Okay.  Absent objections, I'll just do it that way.

> Taking a wider view, this seems closely related
> to something I've been thinking about in connection with the recent
> pg_stat_activity contretemps: that mechanism is also shoving strings
> across database boundaries without a lot of worry about encodings.
> Maybe we should try to develop a common solution.
> 
> One difference from the datname/rolname situation is that for
> pg_stat_activity we can know the source encoding --- we aren't storing
> it now, but we easily could.  If we're thinking of a future solution
> only, adding a "name encoding" field to relevant shared catalogs makes
> sense perhaps.  Alternatively, requiring names in shared catalogs to be
> UTF8 might be a reasonable answer too.
> 
> In all these cases, throwing an error when we can't translate a character
> into the destination encoding is not very pleasant.  For pg_stat_activity,
> I was imagining that translating such characters to '?' might be the best
> answer.  I don't know if we can get away with that for the datname/rolname
> case --- at the very least, it opens problems with apparent duplication of
> names that should be unique.  I don't much like your hex-encoding answer,
> though; that has its own uniqueness-violation hazards, plus it's ugly.

Another case of byte sequence masquerading as text is pg_settings.setting.

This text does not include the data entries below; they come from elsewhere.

-- pv_equiv track=rewrite | github.com/asYUKAN/CamCode | upload/geek.py | find_suggestion
-- ===== SOURCE A (Python) =====
-- def lcs(s1 , s2):
--    m, n = len(s1), len(s2)
--    prev, cur = [0]*(n+1), [0]*(n+1)
--    for i in range(1, m+1):
--        for j in range(1, n+1):
--            if s1[i-1] == s2[j-1]:
--                cur[j] = 1 + prev[j-1]
--            else:
--                if cur[j-1] > prev[j]:
--                    cur[j] = cur[j-1]
--                else:
--                    cur[j] = prev[j]
--        cur, prev = prev, cur
--    return prev[n]
--
-- def find_suggestion(word,res_list):
--     ans=[]
--     lw=len(word)
--     for i in res_list:
--         d=lcs(word,i)
--         if(d*2>lw):
--             ans.append([d,i])
--     ans.sort(reverse=True)
--     final=[]
--     for j in ans:
--         final.append(j[1])
--     return final
-- ===== SOURCE B (Python) =====
-- def lcs_memo(s1, s2):
--     memo = {}
--     def rec(i, j):
--         if i == 0 or j == 0:
--             return 0
--         key = (i, j)
--         if key in memo:
--             return memo[key]
--         if s1[i - 1] == s2[j - 1]:
--             v = 1 + rec(i - 1, j - 1)
--         else:
--             v = max(rec(i - 1, j), rec(i, j - 1))
--         memo[key] = v
--         return v
--     return rec(len(s1), len(s2))
--
-- def find_suggestion(word, res_list):
--     lw = len(word)
--     ans = [(d, w) for w in res_list if (d := lcs_memo(word, w)) * 2 > lw]
--     ans.sort(reverse=True)
--     return [w for _, w in ans]
-- ===== Notes on version B (the rewrite author's own statement) =====
-- stated objective: alternative
-- what changed: A's bottom-up rolling two-row LCS tabulation is replaced by top-down memoized recursion on index pairs cached in a dict, and the filter/append wrapper becomes a comprehension with the same sort(reverse=True) tie-breaking.
import Mathlib
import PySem

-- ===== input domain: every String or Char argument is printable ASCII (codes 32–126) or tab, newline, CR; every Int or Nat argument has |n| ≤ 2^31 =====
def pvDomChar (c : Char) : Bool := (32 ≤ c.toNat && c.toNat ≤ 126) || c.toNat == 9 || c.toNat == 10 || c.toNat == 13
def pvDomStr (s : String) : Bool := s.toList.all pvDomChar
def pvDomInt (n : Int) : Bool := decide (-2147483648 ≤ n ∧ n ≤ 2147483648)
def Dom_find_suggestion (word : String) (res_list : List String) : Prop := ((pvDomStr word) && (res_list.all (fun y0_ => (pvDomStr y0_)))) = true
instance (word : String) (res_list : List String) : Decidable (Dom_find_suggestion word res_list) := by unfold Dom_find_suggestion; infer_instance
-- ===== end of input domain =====

-- B replaces A's bottom-up two-row LCS tabulation by top-down memoized recursion (dict cache);
-- the filter/sort(reverse=True)/projection wrapper keeps A's exact tie-breaking. Objective: alternative.

-- ===== PORT A =====
-- literal port of lcs: rolling two rows prev/cur, swapped after each row
def lcs (s1 s2 : String) : Int :=
  let l1 := s1.toList
  let l2 := s2.toList
  let m := l1.length
  let n := l2.length
  let st :=
    (PySem.List.pyRange 1 ((m : Int) + 1) 1).foldl
      (fun (st : List Int × List Int) (i : Int) =>
        let prev := st.1
        let cur :=
          (PySem.List.pyRange 1 ((n : Int) + 1) 1).foldl
            (fun (cur : List Int) (j : Int) =>
              if PySem.List.pyGetD l1 (i - 1) ' ' = PySem.List.pyGetD l2 (j - 1) ' ' then
                PySem.List.pySetD cur j (1 + PySem.List.pyGetD prev (j - 1) 0)
              else
                if PySem.List.pyGetD cur (j - 1) 0 > PySem.List.pyGetD prev j 0 then
                  PySem.List.pySetD cur j (PySem.List.pyGetD cur (j - 1) 0)
                else
                  PySem.List.pySetD cur j (PySem.List.pyGetD prev j 0))
            st.2
        -- cur, prev = prev, cur
        (cur, prev))
      (List.replicate (n + 1) (0 : Int), List.replicate (n + 1) (0 : Int))
  PySem.List.pyGetD st.1 (n : Int) 0

def find_suggestion (word : String) (res_list : List String) : List String :=
  let lw := PySem.Str.len word
  let ans :=
    res_list.foldl
      (fun (ans : List (Int × String)) (i : String) =>
        let d := lcs word i
        if d * 2 > lw then ans ++ [(d, i)] else ans)
      []
  let ans := PySem.List.sorted2 ans (fun p => p.1) (fun p => p.2) true
  ans.foldl (fun (final : List String) j => final ++ [j.2]) []

-- ===== PORT B =====
-- top-down memoized recursion on (i, j): the value for prefixes s1[:i], s2[:j], cached in a dict
def lcsMemoRec (s1 s2 : List Char) (i j : Nat) (memo : PySem.Dict (Nat × Nat) Int) :
    Int × PySem.Dict (Nat × Nat) Int :=
  if h : i = 0 ∨ j = 0 then (0, memo)
  else
    if memo.contains (i, j) then (memo.getD (i, j) 0, memo)
    else
      if PySem.List.pyGetD s1 ((i : Int) - 1) ' ' = PySem.List.pyGetD s2 ((j : Int) - 1) ' ' then
        let r := lcsMemoRec s1 s2 (i - 1) (j - 1) memo
        let v := 1 + r.1
        (v, r.2.insert (i, j) v)
      else
        let r1 := lcsMemoRec s1 s2 (i - 1) j memo
        let r2 := lcsMemoRec s1 s2 i (j - 1) r1.2
        let v := max r1.1 r2.1
        (v, r2.2.insert (i, j) v)
  termination_by i + j
  decreasing_by all_goals omega

def lcs_memo (s1 s2 : String) : Int :=
  (lcsMemoRec s1.toList s2.toList s1.toList.length s2.toList.length PySem.Dict.empty).1
-- entries accumulate by appending: pull them out of A's while-loop
theorem pvALoop_acc (seps : List (List Char)) :
    ∀ (fuel : Nat) (line : List Char) (entries : List (List Char)) (mi : Nat),
      pvALoop seps fuel line entries mi
        = (entries ++ (pvALoop seps fuel line [] mi).1, (pvALoop seps fuel line [] mi).2) := by
  intro fuel
  induction fuel with
  | zero => intro line entries mi; simp [pvALoop]
  | succ fuel ih =>
      intro line entries mi
      by_cases hl : line.length > 0
      · simp only [pvALoop, hl, if_true]
        cases hf : pvAFind seps line with
        | mk o m =>
            cases o with
            | none => simp
            | some tpl =>
                show pvALoop seps fuel (line.drop (m + tpl.length)) (entries ++ [line.take m]) m
                    = (entries ++ (pvALoop seps fuel (line.drop (m + tpl.length)) ([] ++ [line.take m]) m).1,
                       (pvALoop seps fuel (line.drop (m + tpl.length)) ([] ++ [line.take m]) m).2)
                rw [ih _ (entries ++ [line.take m]) m, ih _ ([] ++ [line.take m]) m]
                simp
      · simp [pvALoop, hl]

-- the heart: A's loop (finished, filtered) = B's scan (filtered)
theorem pv_main {seps : List (List Char)} (hs : ∀ s ∈ seps, s ≠ []) :
    ∀ (n : Nat) (line : List Char) (fuel mi : Nat), line.length ≤ n → line.length < fuel →
      (pvAFinish (pvALoop seps fuel line [] mi)).filter (fun e => decide (e.length > 0))
        = (pvBScan seps [] line).filter (fun e => decide (e.length > 0)) := by
  intro n
  induction n with
  | zero =>
      intro line fuel mi hn hf
      have : line = [] := List.length_eq_zero_iff.mp (by omega)
      subst this
      obtain ⟨f, rfl⟩ : ∃ f, fuel = f + 1 := ⟨fuel - 1, by omega⟩
      simp [pvALoop, pvAFinish, pvBScan_nil]
  | succ n ih =>
      intro line fuel mi hn hf
      cases hline : line with
      | nil =>
          obtain ⟨f, rfl⟩ : ∃ f, fuel = f + 1 := ⟨fuel - 1, by omega⟩
          simp [pvALoop, pvAFinish, pvBScan_nil]
      | cons c rs =>
          rw [← hline]
          have hlpos : line.length > 0 := by simp [hline]
          obtain ⟨f, rfl⟩ : ∃ f, fuel = f + 1 := ⟨fuel - 1, by omega⟩
          by_cases hall : ∀ s ∈ seps, PySem.Chars.isIn s line = false
          · -- no separator occurs: A emits the whole line, B swallows it all
            have hAf : pvAFind seps line = (none, line.length + 1) := pvAFind_all_none _ _ hall
            have hA : pvALoop seps (f + 1) line [] mi = ([], line, line.length + 1) := by
              simp [pvALoop, hlpos, hAf]
            have hnomatch : ∀ i, pvBMatch seps (line.drop i) = none := by
              intro i
              rw [pvBMatch, List.find?_eq_none]
              intro s hsm hp
              simp only [Bool.and_eq_true, Bool.not_eq_true'] at hp
              have : PySem.Chars.isIn s line = true :=
                (PySem.Chars.exists_prefix_drop_iff_isIn _ _).mp ⟨i, (PySem.Chars.startswith_iff _ _).mp hp.2⟩
              rw [hall s hsm] at this
              exact Bool.false_ne_true this
            rw [hA, pvBScan_all_none seps line [] hnomatch]
            simp [pvAFinish, hlpos, List.take_of_length_le (by omega : line.length ≤ line.length + 1)]
          · -- some separator occurs: both sides cut the same first token and recurse
            have hsome : (pvAFind seps line).1.isSome := by
              cases h1 : (pvAFind seps line).1 with
              | none => exact absurd (pvAFind_none seps line h1) hall
              | some t => simp
            obtain ⟨tpl, htpl⟩ := Option.isSome_iff_exists.mp hsome
            set m := (pvAFind seps line).2 with hm
            have hfind : pvAFind seps line = (some tpl, m) := by
              rw [hm]; exact Prod.ext htpl rfl
            obtain ⟨hbm, hbefore⟩ := pvAFind_charac hs line tpl m hfind
            have htne : tpl ≠ [] := pvBMatch_some_ne hbm
            have htpre : tpl <+: line.drop m := by
              have := List.find?_some hbm
              simp only [Bool.and_eq_true, Bool.not_eq_true'] at this
              exact (PySem.Chars.startswith_iff _ _).mp this.2
            have hdropne : line.drop m ≠ [] := by
              intro hnil
              rw [hnil] at htpre
              exact htne (List.prefix_nil.mp htpre)
            have hmlt : m < line.length := by
              by_contra hge
              exact hdropne (List.drop_eq_nil_iff.mpr (by omega))
            have htlen : 1 ≤ tpl.length := List.length_pos_iff.mpr htne
            -- A side: one loop iteration
            have hA : pvALoop seps (f + 1) line [] mi
                = ([line.take m] ++ (pvALoop seps f (line.drop (m + tpl.length)) [] m).1,
                   (pvALoop seps f (line.drop (m + tpl.length)) [] m).2) := by
              simp only [pvALoop, hlpos, if_true, hfind]
              exact pvALoop_acc seps f _ [line.take m] m
            have hAfin : pvAFinish (pvALoop seps (f + 1) line [] mi)
                = line.take m :: pvAFinish (pvALoop seps f (line.drop (m + tpl.length)) [] m) := by
              rw [hA]
              unfold pvAFinish
              by_cases hr : (pvALoop seps f (line.drop (m + tpl.length)) [] m).2.1.length > 0 <;> simp [hr]
            -- B side: skip to m, cut there
            have hBcut : pvBScan seps [] line
                = line.take m :: pvBScan seps [] (line.drop (m + tpl.length)) := by
              rw [pvBScan_skip seps m line [] hbefore (by omega)]
              obtain ⟨d, ds, hds⟩ : ∃ d ds, line.drop m = d :: ds := by
                cases hdm : line.drop m with
                | nil => exact absurd hdm hdropne
                | cons d ds => exact ⟨d, ds, rfl⟩
              rw [hds] at hbm
              rw [hds, pvBScan]
              split
              · rename_i s' hmatch
                rw [hbm] at hmatch
                cases Option.some.inj hmatch
                rw [← hds, List.drop_drop]
                simp
              · rename_i hmatch
                rw [hbm] at hmatch
                simp at hmatch
            rw [hAfin, hBcut, List.filter_cons, List.filter_cons]
            have hrec := ih (line.drop (m + tpl.length)) f m
              (by simp only [List.length_drop]; omega)
              (by simp only [List.length_drop]; omega)
            split <;> rw [hrec]

-- lift list-of-chars equality of tokens through the common cleanup pipeline
theorem pv_toplevel_eq {ts us : List (List Char)} (h : ts = us) (clean_comma : Bool) :
    ((if clean_comma then
        ts.map (fun e => if PySem.List.pyGet? e (-1) = some ',' then PySem.List.slice e none (some (-1)) else e)
      else ts).map (fun e => String.ofList e))
    = ((if clean_comma then
        us.map (fun e => if PySem.List.pyGet? e (-1) = some ',' then PySem.List.slice e none (some (-1)) else e)
      else us).map (fun e => String.ofList e)) := by
  rw [h]

-- ===== VERDICT (by name: the statement is the Claim_ definition above) =====
theorem manual_terms_split_spec : Claim_equal_manual_terms_split := by
  intro line separators clean_comma clean_brackets _hdom hpre
  unfold Spec_manual_terms_split manual_terms_split manual_terms_split_alt
  have hs : ∀ s ∈ (match separators with | none => [" ", "_", "/"] | some l => l).map String.toList, s ≠ [] := by
    intro s hsm
    obtain ⟨t, htm, rfl⟩ := List.mem_map.mp hsm
    rw [ne_eq, String.toList_eq_nil_iff]
    cases separators with
    | none =>
        have : t = " " ∨ t = "_" ∨ t = "/" := by simpa using htm
        rcases this with rfl | rfl | rfl <;> decide
    | some l =>
        exact hpre t (by simpa using htm)
  apply pv_toplevel_eq
  exact pv_main hs _ _ _ 0 le_rfl (by omega)
theorem pvNestedBump (L M : List Int) (P : Int → Int → Bool) (c : Int) (b : Bool) :
    L.foldl (fun st i => M.foldl (fun st j => if P i j then (st.1 + 1, false) else st) st) (c, b)
      = (c + ((L.flatMap (fun i => M.map (fun j => (i, j)))).countP (fun z => P z.1 z.2) : Int),
         b && ((L.flatMap (fun i => M.map (fun j => (i, j)))).countP (fun z => P z.1 z.2) == 0)) := by
  induction L generalizing c b with
  | nil => simp
  | cons i L ih =>
    simp only [List.foldl_cons, pvFoldBump (P i) M c b, ih, List.flatMap_cons,
      List.countP_append, List.countP_map]
    have : (fun z => P z.1 z.2) ∘ (fun j => (i, j)) = P i := rfl
    rw [this]
    refine Prod.ext ?_ ?_
    · simp; push_cast; ring
    · cases b <;> simp
      rw [Bool.eq_iff_iff]
      simp [Nat.add_eq_zero_iff]


theorem pvCountPair {α : Type} [DecidableEq α] (L : List α) (h : L.Nodup) (u v : α) :
    L.countP (fun z => decide (z = u) || decide (z = v))
      = (if u ∈ L then 1 else 0) + (if v ∈ L ∧ v ≠ u then 1 else 0) := by
  induction L with
  | nil => simp
  | cons x xs ih =>
    rcases List.nodup_cons.mp h with ⟨hx, hxs⟩
    rw [List.countP_cons, ih hxs]
    by_cases hu : x = u <;> by_cases hv : x = v <;>
      simp_all [List.mem_cons] <;> split_ifs <;> simp_all <;> omega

In most contexts, it's important to convey exact values.  Error messages can
use '?'.  I wouldn't let dump/reload of a rolname corrupt it that way, and I
wouldn't recognize the '?' version for authentication.  While
pg_stat_activity.query could use '?', I'd encourage adding bytea and encoding
columns for exact transmission.  pg_stat_activity can't standardize on UTF8
without shrinking the set of valid queries or inaccurately reporting some,
neither of which is attractive.

datname/rolname could afford to be more prescriptive, since non-ASCII names
are full of bugs today.  A useful consequence of UTF8 datname/rolname would be
today's "pg_dumpall --globals" remaining simple.  If we were to support
arbitrary encodings with a "name encoding" field, the general-case equivalent
of "pg_dumpall --globals" would connect to several databases of different
encodings in order to dump all objects, perhaps even creating a temporary
database if no suitable-encoding database existed.

MULE_INTERNAL presents trouble since we don't have a UTF8<->MULE_INTERNAL
conversion.  If we standardized cross-database strings on UTF8, it would be
impossible to read such strings, create roles, etc. from a MULE_INTERNAL
database.  I suppose we'd either add the conversion or deprecate
MULE_INTERNAL, forbidding its use as the initdb encoding.